# WHAT YOU SHOULD DO
Below are the entries; return every line among them that holds the word "induction".

Saved data entries:

* * * * * * * * *

-- ===== PORT B =====
-- used by the termination proofs of pvStrip/pvFactorLoop
theorem pv_ediv_lt (n d : Int) (hn : 0 < n) (hd : 2 ≤ d) : n / d < n := by
  rw [Int.ediv_lt_iff_lt_mul (by omega)]
  nlinarith

-- 'while n % d == 0: n //= d' (the guard only makes the recursion total; in B it is always called
-- with 2 ≤ d and 0 < n, where the Python loop runs exactly these steps)
def pvStrip (n d : Int) : Int :=
  if h : 2 ≤ d ∧ 0 < n ∧ PySem.Int.mod n d = 0 then pvStrip (PySem.Int.floordiv n d) d else n
termination_by n.toNat
decreasing_by
  have hd : PySem.Int.floordiv n d = n / d := PySem.Int.floordiv_eq_ediv_of_pos (by omega)
  have h1 : n / d < n := pv_ediv_lt n d h.2.1 h.1
  have h2 : 0 ≤ n / d := Int.ediv_nonneg (by omega) (by omega)
  omega

theorem pvStrip_le (n d : Int) : pvStrip n d ≤ n := by
  unfold pvStrip
  split
  · rename_i h
    have hd : PySem.Int.floordiv n d = n / d := PySem.Int.floordiv_eq_ediv_of_pos (by omega)
    have h1 : n / d < n := pv_ediv_lt n d h.2.1 h.1
    have := pvStrip_le (PySem.Int.floordiv n d) d
    omega
  · exact le_refl n
termination_by n.toNat
decreasing_by
  rename_i h
  have hd : PySem.Int.floordiv n d = n / d := PySem.Int.floordiv_eq_ediv_of_pos (by omega)
  have h1 : n / d < n := pv_ediv_lt n d h.2.1 h.1
  have h2 : 0 ≤ n / d := Int.ediv_nonneg (by omega) (by omega)
  omega

-- the 'while d * d <= n' loop of prime_factors (guard '2 ≤ d' only makes it total: B calls it with d = 2)
def pvFactorLoop (n d : Int) (ps : List Int) : List Int :=
  if h : d * d ≤ n ∧ 2 ≤ d then
    if PySem.Int.mod n d = 0 then
      pvFactorLoop (pvStrip n d) (d + 1) (ps ++ [d])
    else
      pvFactorLoop n (d + 1) ps
  else
    if 2 ≤ n then ps ++ [n] else ps
termination_by (n + 1 - d).toNat
decreasing_by
  · have h2 : 2 * d ≤ d * d := by nlinarith [h.2]
    have := pvStrip_le n d
    omega
  · have h2 : 2 * d ≤ d * d := by nlinarith [h.2]
    omega

def pvPrimeFactors (n : Int) : List Int := pvFactorLoop n 2 []

-- the final 'for i in range(2, phi)' scan with its early return
def pvScan (blocked : List Bool) : List Int → Option Int
  | [] => none
  | i :: rest =>
      if PySem.List.pyGetD blocked i true = false then some i else pvScan blocked rest

def encryption_key_alt (prime_product : Int) (phi : Int) : Option Int :=
  if phi ≤ 2 then none
  else
    let blocked :=
      (pvPrimeFactors prime_product ++ pvPrimeFactors phi).foldl
        (fun b p => (PySem.List.pyRange p phi p).foldl
          (fun b m => PySem.List.pySetD b m true) b)
        (List.replicate phi.toNat false)
    pvScan blocked (PySem.List.pyRange 2 phi 1)

-- ===== PRECONDITION & SPEC =====
def Spec_encryption_key (prime_product : Int) (phi : Int) (out : Option Int) : Prop := out = encryption_key_alt prime_product phi
instance (prime_product : Int) (phi : Int) (out : Option Int) : Decidable (Spec_encryption_key prime_product phi out) := by unfold Spec_encryption_key; infer_instance

-- ===== CLAIM (what is proved, stated in full; the proofs are below) =====
def Claim_equal_encryption_key : Prop := ∀ (prime_product : Int) (phi : Int), Dom_encryption_key prime_product phi → Spec_encryption_key prime_product phi (encryption_key prime_product phi)

-- ===== LEMMAS AND PROOFS =====

-- "p has no proper divisor in [2, p)" — the invariant form of primality the trial division maintains
def IsPr (p : Int) : Prop := 2 ≤ p ∧ ∀ e : Int, 2 ≤ e → e < p → ¬ e ∣ p

theorem isPr_iff (p : Int) : IsPr p ↔ 2 ≤ p ∧ Nat.Prime p.natAbs := by
  constructor
  · rintro ⟨h2, hno⟩
    refine ⟨h2, (Nat.prime_def_lt).mpr ⟨by omega, fun m hm hdvd => ?_⟩⟩
    by_contra hm1
    have hm0 : m ≠ 0 := by rintro rfl; simp at hdvd; omega
    have hm2 : 2 ≤ m := by omega
    have : (m : Int) ∣ p := by
      have : (m : Int) ∣ (p.natAbs : Int) := Int.natCast_dvd_natCast.mpr hdvd
      rwa [Int.natAbs_of_nonneg (by omega)] at this
    exact hno m (by exact_mod_cast hm2) (by omega) this
  · rintro ⟨h2, hpr⟩
    refine ⟨h2, fun e he helt hdvd => ?_⟩
    have : e.natAbs ∣ p.natAbs := Int.natAbs_dvd_natAbs.mpr hdvd
    have h1 := (Nat.prime_def_lt.mp hpr).2 e.natAbs (by omega) this
    omega

theorem exists_isPr_dvd (d : Int) (hd : 2 ≤ d) : ∃ p, IsPr p ∧ p ∣ d := by
  obtain ⟨q, hq, hqd⟩ := Nat.exists_prime_and_dvd (n := d.natAbs) (by omega)
  refine ⟨(q : Int), (isPr_iff _).mpr ⟨by exact_mod_cast hq.two_le, by simpa using hq⟩, ?_⟩
  have : (q : Int) ∣ (d.natAbs : Int) := Int.natCast_dvd_natCast.mpr hqd
  rwa [Int.natAbs_of_nonneg (by omega)] at this

theorem pvStrip_spec (n d : Int) (hd : 2 ≤ d) (hn : 1 ≤ n) :
    ∃ k : Nat, n = d ^ k * pvStrip n d ∧ ¬ d ∣ pvStrip n d ∧ 1 ≤ pvStrip n d := by
  induction n using pvStrip.induct (d := d) with
  | case1 n h ih =>
    obtain ⟨hd2, hn0, hmod⟩ := h
    have hdvd : d ∣ n := (PySem.Int.mod_eq_zero_iff_dvd n d).mp hmod
    have hfd : PySem.Int.floordiv n d = n / d := PySem.Int.floordiv_eq_ediv_of_pos (by omega)
    have hmul : d * (n / d) = n := Int.mul_ediv_cancel' hdvd
    have hpos : 1 ≤ n / d := by
      rcases Int.lt_or_le (n / d) 1 with h1 | h1
      · nlinarith
      · exact h1
    obtain ⟨k, hk, hnd, hp⟩ := ih (by rw [hfd]; exact hpos)
    rw [pvStrip, dif_pos ⟨hd2, hn0, hmod⟩]
    refine ⟨k + 1, ?_, hnd, hp⟩
    have hgoal : n = d * (d ^ k * pvStrip (PySem.Int.floordiv n d) d) := by
      rw [← hk, hfd]; exact hmul.symm
    rw [pow_succ]
    conv_lhs => rw [hgoal]
    ring
  | case2 n h =>
    rw [pvStrip, dif_neg h]
    refine ⟨0, by ring, ?_, hn⟩
    intro hdvd
    exact h ⟨hd, by omega, (PySem.Int.mod_eq_zero_iff_dvd n d).mpr hdvd⟩

theorem pr_dvd_pow_mul (p d s : Int) (k : Nat) (hp : IsPr p) (hd : IsPr d) (hs : 1 ≤ s)
    (hdvd : p ∣ d ^ k * s) : p = d ∨ p ∣ s := by
  obtain ⟨hp2, hppr⟩ := (isPr_iff p).mp hp
  obtain ⟨hd2, hdpr⟩ := (isPr_iff d).mp hd
  have h : p.natAbs ∣ (d ^ k * s).natAbs := Int.natAbs_dvd_natAbs.mpr hdvd
  rw [Int.natAbs_mul, Int.natAbs_pow] at h
  rcases (Nat.Prime.dvd_mul hppr).mp h with h | h
  · left
    have := hppr.dvd_of_dvd_pow h
    have heq : p.natAbs = d.natAbs := (Nat.prime_dvd_prime_iff_eq hppr hdpr).mp this
    omega
  · right
    exact Int.natAbs_dvd_natAbs.mp h

theorem pvFactorLoop_mem (n d : Int) (ps : List Int) (hd : 2 ≤ d) (hn : 1 ≤ n)
    (hno : ∀ e : Int, 2 ≤ e → e < d → ¬ e ∣ n) (p : Int) :
    p ∈ pvFactorLoop n d ps ↔ p ∈ ps ∨ (IsPr p ∧ p ∣ n) := by
  revert hd hn hno
  induction n, d, ps using pvFactorLoop.induct with
  | case1 n d ps h hmod ih =>
    intro hd hn hno
    rw [pvFactorLoop, dif_pos h, if_pos hmod]
    have hdvd : d ∣ n := (PySem.Int.mod_eq_zero_iff_dvd n d).mp hmod
    obtain ⟨k, hk, hnds, hs⟩ := pvStrip_spec n d hd hn
    have hsn : pvStrip n d ∣ n := ⟨d ^ k, by linear_combination hk⟩
    have hdpr : IsPr d := ⟨h.2, fun e he helt hedd => hno e he helt (hedd.trans hdvd)⟩
    have hno' : ∀ e : Int, 2 ≤ e → e < d + 1 → ¬ e ∣ pvStrip n d := by
      intro e he helt hes
      rcases eq_or_lt_of_le (by omega : e ≤ d) with rfl | hlt
      · exact hnds hes
      · exact hno e he hlt (hes.trans hsn)
    rw [ih (by omega) hs hno']
    simp only [List.mem_append, List.mem_singleton]
    constructor
    · rintro ((hps | rfl) | ⟨hp, hpstrip⟩)
      · exact Or.inl hps
      · exact Or.inr ⟨hdpr, hdvd⟩
      · exact Or.inr ⟨hp, hpstrip.trans hsn⟩
    · rintro (hps | ⟨hp, hpn⟩)
      · exact Or.inl (Or.inl hps)
      · rcases pr_dvd_pow_mul p d (pvStrip n d) k hp hdpr hs (hk ▸ hpn) with rfl | hps
        · exact Or.inl (Or.inr rfl)
        · exact Or.inr ⟨hp, hps⟩
  | case2 n d ps h hmod ih =>
    intro hd hn hno
    rw [pvFactorLoop, dif_pos h, if_neg hmod]
    refine ih (by omega) hn ?_
    intro e he helt hes
    rcases eq_or_lt_of_le (by omega : e ≤ d) with rfl | hlt
    · exact hmod ((PySem.Int.mod_eq_zero_iff_dvd n e).mpr hes)
    · exact hno e he hlt hes
  | case3 n d ps h hn2 =>
    intro hd hn hno
    rw [pvFactorLoop, dif_neg h, if_pos hn2]
    have hgt : n < d * d := by
      by_contra hc
      exact h ⟨by omega, hd⟩
    have no_mid : ∀ e : Int, 2 ≤ e → e < n → ¬ e ∣ n := by
      intro e he hen hedvd
      obtain ⟨f, hf⟩ := hedvd
      have hf1 : 1 ≤ f := by nlinarith
      have hf2 : 2 ≤ f := by
        rcases eq_or_lt_of_le hf1 with rfl | _
        · omega
        · omega
      by_cases hlt : e < d
      · exact hno e he hlt ⟨f, hf⟩
      · have hge : d ≤ e := by omega
        have hfd : f < d := by nlinarith
        exact hno f hf2 hfd ⟨e, by linear_combination hf⟩
    simp only [List.mem_append, List.mem_singleton]
    constructor
    · rintro (hps | rfl)
      · exact Or.inl hps
      · exact Or.inr ⟨⟨hn2, no_mid⟩, dvd_refl _⟩
    · rintro (hps | ⟨hp, hpn⟩)
      · exact Or.inl hps
      · refine Or.inr ?_
        have hple : p ≤ n := Int.le_of_dvd (by omega) hpn
        rcases eq_or_lt_of_le hple with rfl | hlt
        · rfl
        · exact absurd hpn (no_mid p hp.1 hlt)
  | case4 n d ps h hn2 =>
    intro hd hn hno
    rw [pvFactorLoop, dif_neg h, if_neg hn2]
    constructor
    · exact Or.inl
    · rintro (hps | ⟨hp, hpn⟩)
      · exact hps
      · have := Int.le_of_dvd (by omega) hpn
        have := hp.1
        omega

* * * * * * * * *

# RESULT OF THIS EXERCISE
  induction n using pvStrip.induct (d := d) with
  induction n, d, ps using pvFactorLoop.induct with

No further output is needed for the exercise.